For a long time, a forming dance feels like a collection of bits or textures that you can imagine coalesced in your head. Holding the imaginary dance is delicate - its shape might change if it has one at all. It might reveal itself to be a different creature than what initially appeared. Then there's the moment when the dance begins to feel like something you can better hold onto, with weight and its own personality, like your child on her own two feet who, though of you, has her own mind and is full of surprises. You wonder how she issued from you. You delight in conversation.
With "Red Thread," as soon as ideas began to be "sections," the way they were constructed - with lots layering, shifting of scale and abrupt transitions - was new for me. With three mothers, the piece's shape is unlike shapes I've had a hand in making before. Choppier, less predictable, but with resonances. By design, something you see early on echoes in another form. Like similar colors sprinkled through a quilt.
As of the showing in Philly, the six-woman version of "Red Thread" is tottering around, not steady on her feet just yet, but with strong bones poised for growth. She's asking for definition, for clarity, and for us to get deeper into what each of her parts are.
We've been pondering the question of durations. Vicky doesn't want to bore the watcher and likes having tastes, or concise episodes, then cutting away into something else. She often suggests interruptions. I keep thinking about how Lucy Guerin in "Corridor" has this "sick dance" duet where the actions are all gestures of physical discomfort with accompanying groans, moans and curses. As soon as you get what's happening, it's highly amusing. It sputters after not too long, but then starts back up with more outrageous behaviors. When it restarts a second time, you're totally hooked - its the merciless boring down into this material that makes it worth putting on tour all the way from Australia. These two poles, Vick's and Lucy's, are most like both/and rather than either/or.

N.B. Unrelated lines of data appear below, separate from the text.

-- pv_equiv track=rewrite | github.com/Jokin1969/PrionLab-tools | tools/references/external_databases.py | _map_pubmed_type
-- ===== SOURCE A (Python) =====
-- from typing import Dict, List, Optional, Tuple
--
-- def _map_pubmed_type(pub_types: List[str]) -> str:
--     lower = [t.lower() for t in pub_types]
--     if any("review" in t for t in lower):
--         return "review"
--     if any("preprint" in t for t in lower):
--         return "preprint"
--     if any("conference" in t or "proceedings" in t for t in lower):
--         return "conference"
--     return "article"
-- ===== SOURCE B (Python) =====
-- _LABELS = ("review", "preprint", "conference", "article")
--
-- def _rank(t):
--     tl = t.lower()
--     if "review" in tl:
--         return 0
--     if "preprint" in tl:
--         return 1
--     if "conference" in tl or "proceedings" in tl:
--         return 2
--     return 3
--
-- def _map_pubmed_type(pub_types):
--     return _LABELS[min(map(_rank, pub_types), default=3)]
-- ===== Notes on version B (the rewrite author's own statement) =====
-- stated objective: alternative
-- what changed: Instead of staged any() scans over a lowered list, B maps each element to a numeric category rank (0=review..3=article), takes the minimum rank over the list, and indexes a label table; priority order becomes numeric ordering.
import Mathlib
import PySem

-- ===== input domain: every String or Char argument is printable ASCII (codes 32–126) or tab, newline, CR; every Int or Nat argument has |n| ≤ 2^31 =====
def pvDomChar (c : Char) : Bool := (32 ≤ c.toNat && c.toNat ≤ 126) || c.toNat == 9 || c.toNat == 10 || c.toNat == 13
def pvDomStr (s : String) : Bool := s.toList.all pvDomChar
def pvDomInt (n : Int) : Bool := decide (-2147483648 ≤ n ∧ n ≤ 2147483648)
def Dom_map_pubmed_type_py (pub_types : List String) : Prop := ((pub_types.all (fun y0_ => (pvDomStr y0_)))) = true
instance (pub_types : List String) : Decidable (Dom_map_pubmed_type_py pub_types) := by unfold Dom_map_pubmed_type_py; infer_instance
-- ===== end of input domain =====

-- B replaces A's staged any() scans with a rank-and-minimum algorithm: each element
-- is mapped to a numeric category rank, the list minimum is taken, and a label table
-- is indexed (alternative algorithm, same cost).


-- ===== PORT A =====
def map_pubmed_type_py (pub_types : List String) : String :=
  let lower := pub_types.map (fun t => PySem.Str.lower t)
  if lower.any (fun t => PySem.Str.isIn "review" t) then "review"
  else if lower.any (fun t => PySem.Str.isIn "preprint" t) then "preprint"
  else if lower.any (fun t => PySem.Str.isIn "conference" t || PySem.Str.isIn "proceedings" t) then "conference"
  else "article"

-- ===== PORT B =====
def pvRank (t : String) : Nat :=
  let tl := PySem.Str.lower t
  if PySem.Str.isIn "review" tl then 0
  else if PySem.Str.isIn "preprint" tl then 1
  else if PySem.Str.isIn "conference" tl || PySem.Str.isIn "proceedings" tl then 2
  else 3

def map_pubmed_type_py_alt (pub_types : List String) : String :=
  -- min(map(_rank, pub_types), default=3) as a fold; _LABELS[m] with m ≤ 3 always
  let m := (pub_types.map pvRank).foldl Nat.min 3
  ["review", "preprint", "conference", "article"].getD m "article"

-- ===== PRECONDITION & SPEC =====
def Spec_map_pubmed_type_py (pub_types : List String) (out : String) : Prop := out = map_pubmed_type_py_alt pub_types
instance (pub_types : List String) (out : String) : Decidable (Spec_map_pubmed_type_py pub_types out) := by unfold Spec_map_pubmed_type_py; infer_instance

-- ===== CLAIM (what is proved, stated in full; the proofs are below) =====
def Claim_equal_map_pubmed_type_py : Prop := ∀ (pub_types : List String), Dom_map_pubmed_type_py pub_types → Spec_map_pubmed_type_py pub_types (map_pubmed_type_py pub_types)

-- ===== LEMMAS AND PROOFS =====

theorem pv_foldl_min_le_iff (l : List Nat) (a k : Nat) :
    l.foldl Nat.min a ≤ k ↔ a ≤ k ∨ ∃ x ∈ l, x ≤ k := by
  induction l generalizing a with
  | nil => simp
  | cons x xs ih =>
    simp only [List.foldl_cons, ih, List.mem_cons]
    constructor
    · rintro (h | ⟨y, hy, hyk⟩)
      · rcases min_le_iff.mp h with h | h
        · exact Or.inl h
        · exact Or.inr ⟨x, Or.inl rfl, h⟩
      · exact Or.inr ⟨y, Or.inr hy, hyk⟩
    · rintro (h | ⟨y, hy | hy, hyk⟩)
      · exact Or.inl (le_trans (min_le_left _ _) h)
      · exact Or.inl (le_trans (min_le_right _ _) (hy ▸ hyk))
      · exact Or.inr ⟨y, hy, hyk⟩

theorem pvRank_le0 (t : String) :
    (pvRank t ≤ 0) ↔ PySem.Str.isIn "review" (PySem.Str.lower t) = true := by
  simp only [pvRank]; split_ifs <;> simp_all

theorem pvRank_le1 (t : String) :
    (pvRank t ≤ 1) ↔ (PySem.Str.isIn "review" (PySem.Str.lower t) = true ∨
      PySem.Str.isIn "preprint" (PySem.Str.lower t) = true) := by
  simp only [pvRank]; split_ifs <;> simp_all

theorem pvRank_le2 (t : String) :
    (pvRank t ≤ 2) ↔ (PySem.Str.isIn "review" (PySem.Str.lower t) = true ∨
      PySem.Str.isIn "preprint" (PySem.Str.lower t) = true ∨
      (PySem.Str.isIn "conference" (PySem.Str.lower t) || PySem.Str.isIn "proceedings" (PySem.Str.lower t)) = true) := by
  simp only [pvRank]; split_ifs <;> simp_all

-- ===== VERDICT (by name: the statement is the Claim_ definition above) =====
theorem map_pubmed_type_py_spec : Claim_equal_map_pubmed_type_py := by
  intro xs _
  unfold Spec_map_pubmed_type_py map_pubmed_type_py map_pubmed_type_py_alt
  simp only [List.any_map, Function.comp_def]
  set m := (xs.map pvRank).foldl Nat.min 3 with hm
  have hle : ∀ k, m ≤ k ↔ 3 ≤ k ∨ ∃ t ∈ xs, pvRank t ≤ k := by
    intro k
    rw [hm, pv_foldl_min_le_iff]
    simp
  have hm3 : m ≤ 3 := (hle 3).mpr (Or.inl le_rfl)
  by_cases hR : xs.any (fun t => PySem.Str.isIn "review" (PySem.Str.lower t)) = true
  · obtain ⟨t, ht, hP⟩ := List.any_eq_true.mp hR
    have h0 : m = 0 := by
      have := (hle 0).mpr (Or.inr ⟨t, ht, (pvRank_le0 t).mpr hP⟩)
      omega
    rw [if_pos hR, h0]; rfl
  · have hnR : ¬ m ≤ 0 := by
      intro h
      rcases (hle 0).mp h with h | ⟨t, ht, hr⟩
      · omega
      · exact hR (List.any_eq_true.mpr ⟨t, ht, (pvRank_le0 t).mp hr⟩)
    by_cases hP : xs.any (fun t => PySem.Str.isIn "preprint" (PySem.Str.lower t)) = true
    · obtain ⟨t, ht, hp⟩ := List.any_eq_true.mp hP
      have h1 : m = 1 := by
        have := (hle 1).mpr (Or.inr ⟨t, ht, (pvRank_le1 t).mpr (Or.inr hp)⟩)
        omega
      rw [if_neg hR, if_pos hP, h1]; rfl
    · have hnP : ¬ m ≤ 1 := by
        intro h
        rcases (hle 1).mp h with h | ⟨t, ht, hr⟩
        · omega
        · rcases (pvRank_le1 t).mp hr with h' | h'
          · exact hR (List.any_eq_true.mpr ⟨t, ht, h'⟩)
          · exact hP (List.any_eq_true.mpr ⟨t, ht, h'⟩)
      by_cases hC : xs.any (fun t => PySem.Str.isIn "conference" (PySem.Str.lower t) || PySem.Str.isIn "proceedings" (PySem.Str.lower t)) = true
      · obtain ⟨t, ht, hc⟩ := List.any_eq_true.mp hC
        have h2 : m = 2 := by
          have := (hle 2).mpr (Or.inr ⟨t, ht, (pvRank_le2 t).mpr (Or.inr (Or.inr hc))⟩)
          omega
        rw [if_neg hR, if_neg hP, if_pos hC, h2]; rfl
      · have hnC : ¬ m ≤ 2 := by
          intro h
          rcases (hle 2).mp h with h | ⟨t, ht, hr⟩
          · omega
          · rcases (pvRank_le2 t).mp hr with h' | h' | h'
            · exact hR (List.any_eq_true.mpr ⟨t, ht, h'⟩)
            · exact hP (List.any_eq_true.mpr ⟨t, ht, h'⟩)
            · exact hC (List.any_eq_true.mpr ⟨t, ht, h'⟩)
        have h3 : m = 3 := by omega
        rw [if_neg hR, if_neg hP, if_neg hC, h3]; rfl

The process of "Red Thread' being long distance and over a long time frame means that each of us will be "marinating" the dance for a few months before the final finish. I feel the ache now that you have in a long distance relationship - that longing to be with the person. In this case, absence is a good thing though. I trust that the time between putting it all together (December) and its consummating final work intensive and premiere (March) will bring the right view of what it is and wants to be.